La Ville

 Titre complet : « La Ville » comme objet interdisciplinaire d’apprentissage dans le 1er degré.

Responsable :Magali Hardouin (MCF) : magali.hardouin@espe-bretagne.fr

Retrouvez une le rapport complet de la recherche

 

Le travail interdisciplinaire que nous avons mené de 2010 à 2011 a porté sur l’objet « ville » qui, pour la géographie, est à la fois un objet et un concept.

Origine du projet

Cette recherche a émergé suite à la lecture d’un article d’Anne Bouchut :

« Aujourd’hui, selon les études de l’INSEE, plus de 4 Français sur 5 vivent dans les villes ou dans leur voisinage. C’est dire que la majorité des enfants vivent en ville ou dans des espaces urbains.

Or le développement urbain a engendré de multiples problèmes (extension, utilisation du sol, prix, approvisionnement, concentration des services, infrastructures…), qui vont pour certains, jusqu’à mettre en péril notre milieu (pollution de l’air, prolifération des déchets…). Ces problèmes interpellent le citoyen d’aujourd’hui, et interpelleront le citoyen de demain.

C’est dire la nécessité pour les enfants de mieux connaître cet espace urbain, de l’expliquer à travers sa fonction et son évolution marquée par l’intervention des hommes. Aussi le géographe et l’enseignant ne peuvent-ils que ressentir la nécessité de s’interroger sur la ville et l’espace urbain pour les analyser et les comprendre ainsi que sur les moyens de faire connaître aux jeunes générations le lieu où ils vivent ou vivront, afin de bien le gérer. Et cela, en tenant compte à la fois des aptitudes et des attentes des élèves. La tâche peut sembler ardue. En effet, une étude même superficielle de la ville laisse très vite apparaître sa multiplicité et sa complexité. Doit-on pour cela la négliger?

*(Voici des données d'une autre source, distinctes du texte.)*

-- pv_equiv track=rewrite | github.com/bohuslav-broza/mcp-gooddata | server.py | _alias_from_title
-- ===== SOURCE A (Python) =====
-- from typing import Any, Dict, List, Optional, Tuple
--
-- def _alias_from_title(title: Optional[str], fallback: str) -> str:
--     base = (title or fallback or "value").strip()
--     if not base:
--         base = fallback or "value"
--     normalized = "".join(ch if ch.isalnum() else "_" for ch in base)
--     normalized = normalized.strip("_") or fallback.replace("/", "_")
--     # Compress consecutive underscores
--     parts = [segment for segment in normalized.split("_") if segment]
--     alias = "_".join(parts) if parts else fallback.replace("/", "_")
--     return alias
-- ===== SOURCE B (Python) =====
-- def _runs(s, keep):
--     out, cur = [], []
--     for ch in s:
--         if keep(ch):
--             cur.append(ch)
--         elif cur:
--             out.append("".join(cur))
--             cur = []
--     if cur:
--         out.append("".join(cur))
--     return out
--
-- def _alias_from_title(title, fallback):
--     base = (title or fallback or "value").strip()
--     if not base:
--         base = fallback or "value"
--     runs = _runs(base, str.isalnum)
--     if runs:
--         return "_".join(runs)
--     fb = fallback.replace("/", "_")
--     runs = _runs(fb, lambda ch: ch != "_")
--     return "_".join(runs) if runs else fb
-- ===== Notes on version B (the rewrite author's own statement) =====
-- stated objective: alternative
-- what changed: Replaces A's mask-to-underscores, strip('_'), split('_'), filter, join pipeline with a single left-to-right pass that collects the maximal alphanumeric runs directly and joins them once.
import Mathlib
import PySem

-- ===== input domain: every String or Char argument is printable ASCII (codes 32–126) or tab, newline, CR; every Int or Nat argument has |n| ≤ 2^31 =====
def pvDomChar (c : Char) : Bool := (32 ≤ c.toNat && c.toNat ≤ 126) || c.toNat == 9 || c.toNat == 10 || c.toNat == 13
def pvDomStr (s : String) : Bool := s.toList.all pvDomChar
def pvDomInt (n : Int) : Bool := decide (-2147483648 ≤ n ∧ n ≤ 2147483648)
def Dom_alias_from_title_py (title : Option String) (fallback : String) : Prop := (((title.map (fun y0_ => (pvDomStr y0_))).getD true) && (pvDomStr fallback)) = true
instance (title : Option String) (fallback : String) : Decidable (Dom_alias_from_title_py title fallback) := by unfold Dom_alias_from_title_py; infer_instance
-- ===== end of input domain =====

-- B replaces A's mask→strip→split→filter→join pipeline by one left-to-right pass that
-- collects the maximal alphanumeric runs directly (objective: alternative decomposition).

-- ===== PORT A =====
-- A's pipeline after the preamble is ported at the List Char level via PySem.Chars
-- ('"".join(ch if ch.isalnum() else "_" for ch in base)' is the character map, exact).
def alias_from_title_py (title : Option String) (fallback : String) : String :=
  let t0 := title.getD ""
  let base1 := if t0 ≠ "" then t0 else if fallback ≠ "" then fallback else "value"
  let base2 := PySem.Str.strip base1
  let base := if base2 = "" then (if fallback ≠ "" then fallback else "value") else base2
  let normalized0 : List Char :=
    base.toList.map (fun ch => if PySem.Chars.isalnum ch then ch else '_')
  let fb := PySem.Str.replace fallback "/" "_"
  let normalized1 := PySem.Chars.stripChars normalized0 ['_']
  let normalized : List Char := if normalized1 = [] then fb.toList else normalized1
  let parts := (PySem.Chars.splitOn normalized ['_']).filter (fun seg => seg ≠ [])
  if parts ≠ [] then String.ofList (PySem.Chars.join ['_'] parts) else fb

-- ===== PORT B =====
-- transliteration of Source B's _runs loop: state = (current run reversed, finished runs reversed)
def pvCollect (keep : Char → Bool) : List Char → List Char → List (List Char) → List (List Char)
  | [], cur, out => (if cur = [] then out else cur.reverse :: out).reverse
  | c :: t, cur, out =>
    if keep c then pvCollect keep t (c :: cur) out
    else if cur = [] then pvCollect keep t [] out
    else pvCollect keep t [] (cur.reverse :: out)

def alias_from_title_py_alt (title : Option String) (fallback : String) : String :=
  let t0 := title.getD ""
  let base1 := if t0 ≠ "" then t0 else if fallback ≠ "" then fallback else "value"
  let base2 := PySem.Str.strip base1
  let base := if base2 = "" then (if fallback ≠ "" then fallback else "value") else base2
  let runs := pvCollect PySem.Chars.isalnum base.toList [] []
  if runs ≠ [] then String.ofList (PySem.Chars.join ['_'] runs)
  else
    let fb := PySem.Str.replace fallback "/" "_"
    let runs2 := pvCollect (fun ch => !(ch == '_')) fb.toList [] []
    if runs2 ≠ [] then String.ofList (PySem.Chars.join ['_'] runs2) else fb

-- ===== PRECONDITION & SPEC =====
def Spec_alias_from_title_py (title : Option String) (fallback : String) (out : String) : Prop := out = alias_from_title_py_alt title fallback
instance (title : Option String) (fallback : String) (out : String) : Decidable (Spec_alias_from_title_py title fallback out) := by unfold Spec_alias_from_title_py; infer_instance

-- ===== CLAIM (what is proved, stated in full; the proofs are below) =====
def Claim_equal_alias_from_title_py : Prop := ∀ (title : Option String) (fallback : String), Dom_alias_from_title_py title fallback → Spec_alias_from_title_py title fallback (alias_from_title_py title fallback)

-- ===== LEMMAS AND PROOFS =====

-- reference recursion for splitting on a single '_' (proof-only)
def split1 : List Char → List Char → List (List Char)
  | [], cur => [cur.reverse]
  | c :: t, cur => if c = '_' then cur.reverse :: split1 t [] else split1 t (c :: cur)

-- the '_'-membership predicate stripChars uses (proof-only)
def pvUnd (c : Char) : Bool := ['_'].contains c

theorem go_eq_split1 : ∀ (l : List Char) (fuel : Nat) (cur : List Char) (acc : List (List Char)),
    l.length < fuel →
    PySem.Chars.splitOn.go ['_'] fuel l cur acc = acc.reverse ++ split1 l cur := by
  intro l
  induction l with
  | nil =>
    intro fuel cur acc h
    match fuel with
    | fuel + 1 => simp [PySem.Chars.splitOn.go, split1]
  | cons c t ih =>
    intro fuel cur acc h
    match fuel with
    | fuel + 1 =>
      by_cases hc : c = '_'
      · subst hc
        rw [show PySem.Chars.splitOn.go ['_'] (fuel + 1) ('_' :: t) cur acc
              = PySem.Chars.splitOn.go ['_'] fuel t [] (cur.reverse :: acc) by
            simp [PySem.Chars.splitOn.go, List.isPrefixOf]]
        rw [ih fuel [] (cur.reverse :: acc) (by simpa using h)]
        simp [split1]
      · rw [show PySem.Chars.splitOn.go ['_'] (fuel + 1) (c :: t) cur acc
              = PySem.Chars.splitOn.go ['_'] fuel t (c :: cur) acc by
            simp [PySem.Chars.splitOn.go, List.isPrefixOf, (Ne.symm hc)]]
        rw [ih fuel (c :: cur) acc (by simpa using h)]
        simp [split1, hc]

theorem splitOn_eq_split1 (s : List Char) :
    PySem.Chars.splitOn s ['_'] = split1 s [] := by
  unfold PySem.Chars.splitOn
  rw [go_eq_split1 s (s.length + 1) [] [] (by omega)]
  simp

-- pvCollect computes exactly the nonempty segments of split1
theorem collect_eq_filter : ∀ (l cur : List Char) (out : List (List Char)),
    pvCollect (fun ch => !(ch == '_')) l cur out
      = out.reverse ++ (split1 l cur).filter (fun seg => seg ≠ []) := by
  intro l
  induction l with
  | nil =>
    intro cur out
    by_cases hc : cur = [] <;> simp [pvCollect, split1, hc]
  | cons c t ih =>
    intro cur out
    by_cases hc : c = '_'
    · subst hc
      by_cases hcur : cur = []
      · simp [pvCollect, split1, hcur, ih]
      · simp [pvCollect, split1, hcur, ih]
    · simp [pvCollect, split1, hc, ih]

-- masking with '_' then splitting on '_' = keeping alnum runs
theorem collect_mask (l : List Char) : ∀ (cur : List Char) (out : List (List Char)),
    pvCollect (fun ch => !(ch == '_')) (l.map (fun ch => if PySem.Chars.isalnum ch then ch else '_')) cur out
      = pvCollect PySem.Chars.isalnum l cur out := by
  induction l with
  | nil => intro cur out; simp [pvCollect]
  | cons c t ih =>
    intro cur out
    by_cases hc : PySem.Chars.isalnum c
    · have hne : ¬ (c = '_') := by
        intro h; subst h; exact absurd hc (by decide)
      simp [pvCollect, hc, hne, ih]
    · simp [pvCollect, hc, ih]

-- an all-'_' string contributes only the pending segment
theorem split1_all_underscore : ∀ (s cur : List Char), (∀ c ∈ s, c = '_') →
    (split1 s cur).filter (fun seg => seg ≠ []) = [cur.reverse].filter (fun seg => seg ≠ []) := by
  intro s
  induction s with
  | nil => intro cur _; rfl
  | cons c t ih =>
    intro cur h
    have hc : c = '_' := h c (by simp)
    subst hc
    have ht : (split1 t []).filter (fun seg => seg ≠ []) = [] := by
      simpa using ih [] (fun c hm => h c (by simp [hm]))
    have hgoal : split1 ('_' :: t) cur = cur.reverse :: split1 t [] := by simp [split1]
    rw [hgoal, List.filter_cons, List.filter_cons, ht]
    simp

-- trailing all-'_' suffixes do not change the nonempty segments
theorem split1_append_underscore : ∀ (r : List Char) (s cur : List Char), (∀ c ∈ s, c = '_') →
    (split1 (r ++ s) cur).filter (fun seg => seg ≠ [])
      = (split1 r cur).filter (fun seg => seg ≠ []) := by
  intro r
  induction r with
  | nil => intro s cur h; simpa [split1] using split1_all_underscore s cur h
  | cons c t ih =>
    intro s cur h
    by_cases hc : c = '_'
    · subst hc
      rw [List.cons_append]
      have e1 : split1 ('_' :: (t ++ s)) cur = cur.reverse :: split1 (t ++ s) [] := by simp [split1]
      have e2 : split1 ('_' :: t) cur = cur.reverse :: split1 t [] := by simp [split1]
      rw [e1, e2, List.filter_cons, List.filter_cons, ih s [] h]
    · simp only [List.cons_append, split1, if_neg hc]
      exact ih s (c :: cur) h

-- leading '_'s do not change the nonempty segments
theorem split1_dropWhile (l : List Char) :
    (split1 (l.dropWhile pvUnd) []).filter (fun seg => seg ≠ [])
      = (split1 l []).filter (fun seg => seg ≠ []) := by
  induction l with
  | nil => rfl
  | cons c t ih =>
    by_cases hc : c = '_'
    · subst hc
      simpa [List.dropWhile, pvUnd, split1, List.filter_cons] using ih
    · simp [List.dropWhile, pvUnd, hc]

theorem split1_stripChars (m : List Char) :
    (split1 (PySem.Chars.stripChars m ['_']) []).filter (fun seg => seg ≠ [])
      = (split1 m []).filter (fun seg => seg ≠ []) := by
  have hs : PySem.Chars.stripChars m ['_']
      = ((m.dropWhile pvUnd).reverse.dropWhile pvUnd).reverse := rfl
  rw [hs]
  have hdecomp : ∀ (w : List Char),
      w = (w.reverse.dropWhile pvUnd).reverse ++ (w.reverse.takeWhile pvUnd).reverse := by
    intro w
    conv_lhs => rw [← List.reverse_reverse w,
      ← List.takeWhile_append_dropWhile (p := pvUnd) (l := w.reverse)]
    rw [List.reverse_append]
  have hall : ∀ c ∈ ((m.dropWhile pvUnd).reverse.takeWhile pvUnd).reverse, c = '_' := by
    intro c hc
    have h2 := List.mem_takeWhile_imp (List.mem_reverse.mp hc)
    simpa [pvUnd] using h2
  calc (split1 ((m.dropWhile pvUnd).reverse.dropWhile pvUnd).reverse []).filter (fun seg => seg ≠ [])
      = (split1 (((m.dropWhile pvUnd).reverse.dropWhile pvUnd).reverse
          ++ ((m.dropWhile pvUnd).reverse.takeWhile pvUnd).reverse) []).filter (fun seg => seg ≠ []) :=
        (split1_append_underscore _ _ [] hall).symm
    _ = (split1 (m.dropWhile pvUnd) []).filter (fun seg => seg ≠ []) := by
        rw [← hdecomp (m.dropWhile pvUnd)]
    _ = (split1 m []).filter (fun seg => seg ≠ []) := split1_dropWhile m

-- a nonempty current run guarantees a nonempty segment
theorem split1_ne_of_cur : ∀ (s cur : List Char), cur ≠ [] →
    (split1 s cur).filter (fun seg => seg ≠ []) ≠ [] := by
  intro s
  induction s with
  | nil => intro cur h; simp [split1, h]
  | cons c t ih =>
    intro cur h
    by_cases hc : c = '_'
    · subst hc; simp [split1, h]
    · simp only [split1, if_neg hc]
      exact ih (c :: cur) (by simp)

theorem split1_ne_of_mem : ∀ (s cur : List Char), (∃ c ∈ s, c ≠ '_') →
    (split1 s cur).filter (fun seg => seg ≠ []) ≠ [] := by
  intro s
  induction s with
  | nil => rintro cur ⟨c, hc, _⟩; simp at hc
  | cons c t ih =>
    rintro cur ⟨d, hd, hdne⟩
    by_cases hc : c = '_'
    · subst hc
      have hdt : d ∈ t := by
        rcases List.mem_cons.mp hd with h | h
        · exact absurd h hdne
        · exact h
      have hF := ih [] ⟨d, hdt, hdne⟩
      have e : split1 ('_' :: t) cur = cur.reverse :: split1 t [] := by simp [split1]
      rw [e, List.filter_cons]
      intro hcontra
      apply hF
      by_cases hcur : cur.reverse = []
      · simpa [hcur] using hcontra
      · simp [hcur] at hcontra
    · simp only [split1, if_neg hc]
      exact split1_ne_of_cur t (c :: cur) (by simp)

-- if dropWhile produces a cons, its head fails the predicate
theorem dropWhile_head_false (p : Char → Bool) : ∀ (l : List Char) (c : Char) (t : List Char),
    List.dropWhile p l = c :: t → p c = false := by
  intro l
  induction l with
  | nil => intro c t h; simp [List.dropWhile] at h
  | cons a l' ih =>
    intro c t h
    by_cases ha : p a
    · rw [List.dropWhile_cons_of_pos ha] at h
      exact ih c t h
    · rw [List.dropWhile_cons_of_neg ha] at h
      rw [← (List.cons.injEq _ _ _ _).mp h |>.1]
      simpa using ha

-- a nonempty stripChars result contains a non-'_' character
theorem stripChars_exists_ne (m : List Char) (h : PySem.Chars.stripChars m ['_'] ≠ []) :
    ∃ c ∈ PySem.Chars.stripChars m ['_'], c ≠ '_' := by
  have hs : PySem.Chars.stripChars m ['_']
      = ((m.dropWhile pvUnd).reverse.dropWhile pvUnd).reverse := rfl
  rw [hs] at h ⊢
  have hvne : (m.dropWhile pvUnd).reverse.dropWhile pvUnd ≠ [] := by
    intro hc; exact h (by rw [hc]; rfl)
  obtain ⟨c, t, hct⟩ := List.exists_cons_of_ne_nil hvne
  have hc : pvUnd c = false := dropWhile_head_false pvUnd _ c t hct
  refine ⟨c, ?_, ?_⟩
  · rw [hct]; simp
  · intro hcontra; subst hcontra; simp [pvUnd] at hc

-- the combined characterization of A's parts
theorem partsA_eq (l : List Char) :
    ((PySem.Chars.splitOn (PySem.Chars.stripChars (l.map (fun ch => if PySem.Chars.isalnum ch then ch else '_')) ['_']) ['_']).filter (fun seg => seg ≠ []))
      = pvCollect PySem.Chars.isalnum l [] [] := by
  rw [splitOn_eq_split1, split1_stripChars, ← collect_mask l [] [], collect_eq_filter]
  simp

-- ===== VERDICT (by name: the statement is the Claim_ definition above) =====
theorem alias_from_title_py_spec : Claim_equal_alias_from_title_py := by
  intro title fallback _
  unfold Spec_alias_from_title_py alias_from_title_py alias_from_title_py_alt
  dsimp only
  set base := (if PySem.Str.strip (if title.getD "" ≠ "" then title.getD "" else if fallback ≠ "" then fallback else "value") = ""
      then (if fallback ≠ "" then fallback else "value")
      else PySem.Str.strip (if title.getD "" ≠ "" then title.getD "" else if fallback ≠ "" then fallback else "value")) with hbase
  set l := base.toList with hl
  set fb := PySem.Str.replace fallback "/" "_" with hfb
  set m := l.map (fun ch => if PySem.Chars.isalnum ch then ch else '_') with hm
  set R := pvCollect PySem.Chars.isalnum l [] [] with hR
  by_cases hstrip : PySem.Chars.stripChars m ['_'] = []
  · -- fallback path: the masked string strips to empty, so R = []
    have hRnil : R = [] := by
      rw [hR, ← partsA_eq l, ← hm, hstrip, splitOn_eq_split1]
      simp [split1]
    rw [if_pos hstrip, hRnil]
    rw [splitOn_eq_split1, collect_eq_filter fb.toList [] []]
    simp
  · -- main path: nonempty strip, so the parts are exactly R and R ≠ []
    have hRne : R ≠ [] := by
      rw [hR, ← partsA_eq l, ← hm, splitOn_eq_split1]
      exact split1_ne_of_mem _ [] (stripChars_exists_ne m hstrip)
    have hparts : ((PySem.Chars.splitOn (PySem.Chars.stripChars m ['_']) ['_']).filter (fun seg => seg ≠ [])) = R := by
      rw [hm, partsA_eq l, hR]
    rw [if_neg hstrip, hparts]
    simp [hRne]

Nous retrouvons là le rôle éminent de l’École Élémentaire, celui de permettre à l’enfant d’appréhender le monde dans lequel il vit et sur lequel – citoyen en devenir– il pourra agir en personne libre et responsable.

La ville comme objet d’enseignement apparaît donc bien comme un sujet essentiel qui doit ou devrait s’inscrire largement dans l’enseignement de la géographie dès l’école élémentaire. » (Bouchut, 2006)

Par cette recherche, nous avons également cherché à pallier la faible part d’enseignement de la géographie, à la fois pour les futurs enseignants en formation initiale et pour les élèves de l’école primaire, en utilisant d’autres disciplines qui disposent d’un nombre d’heures d’enseignement plus important.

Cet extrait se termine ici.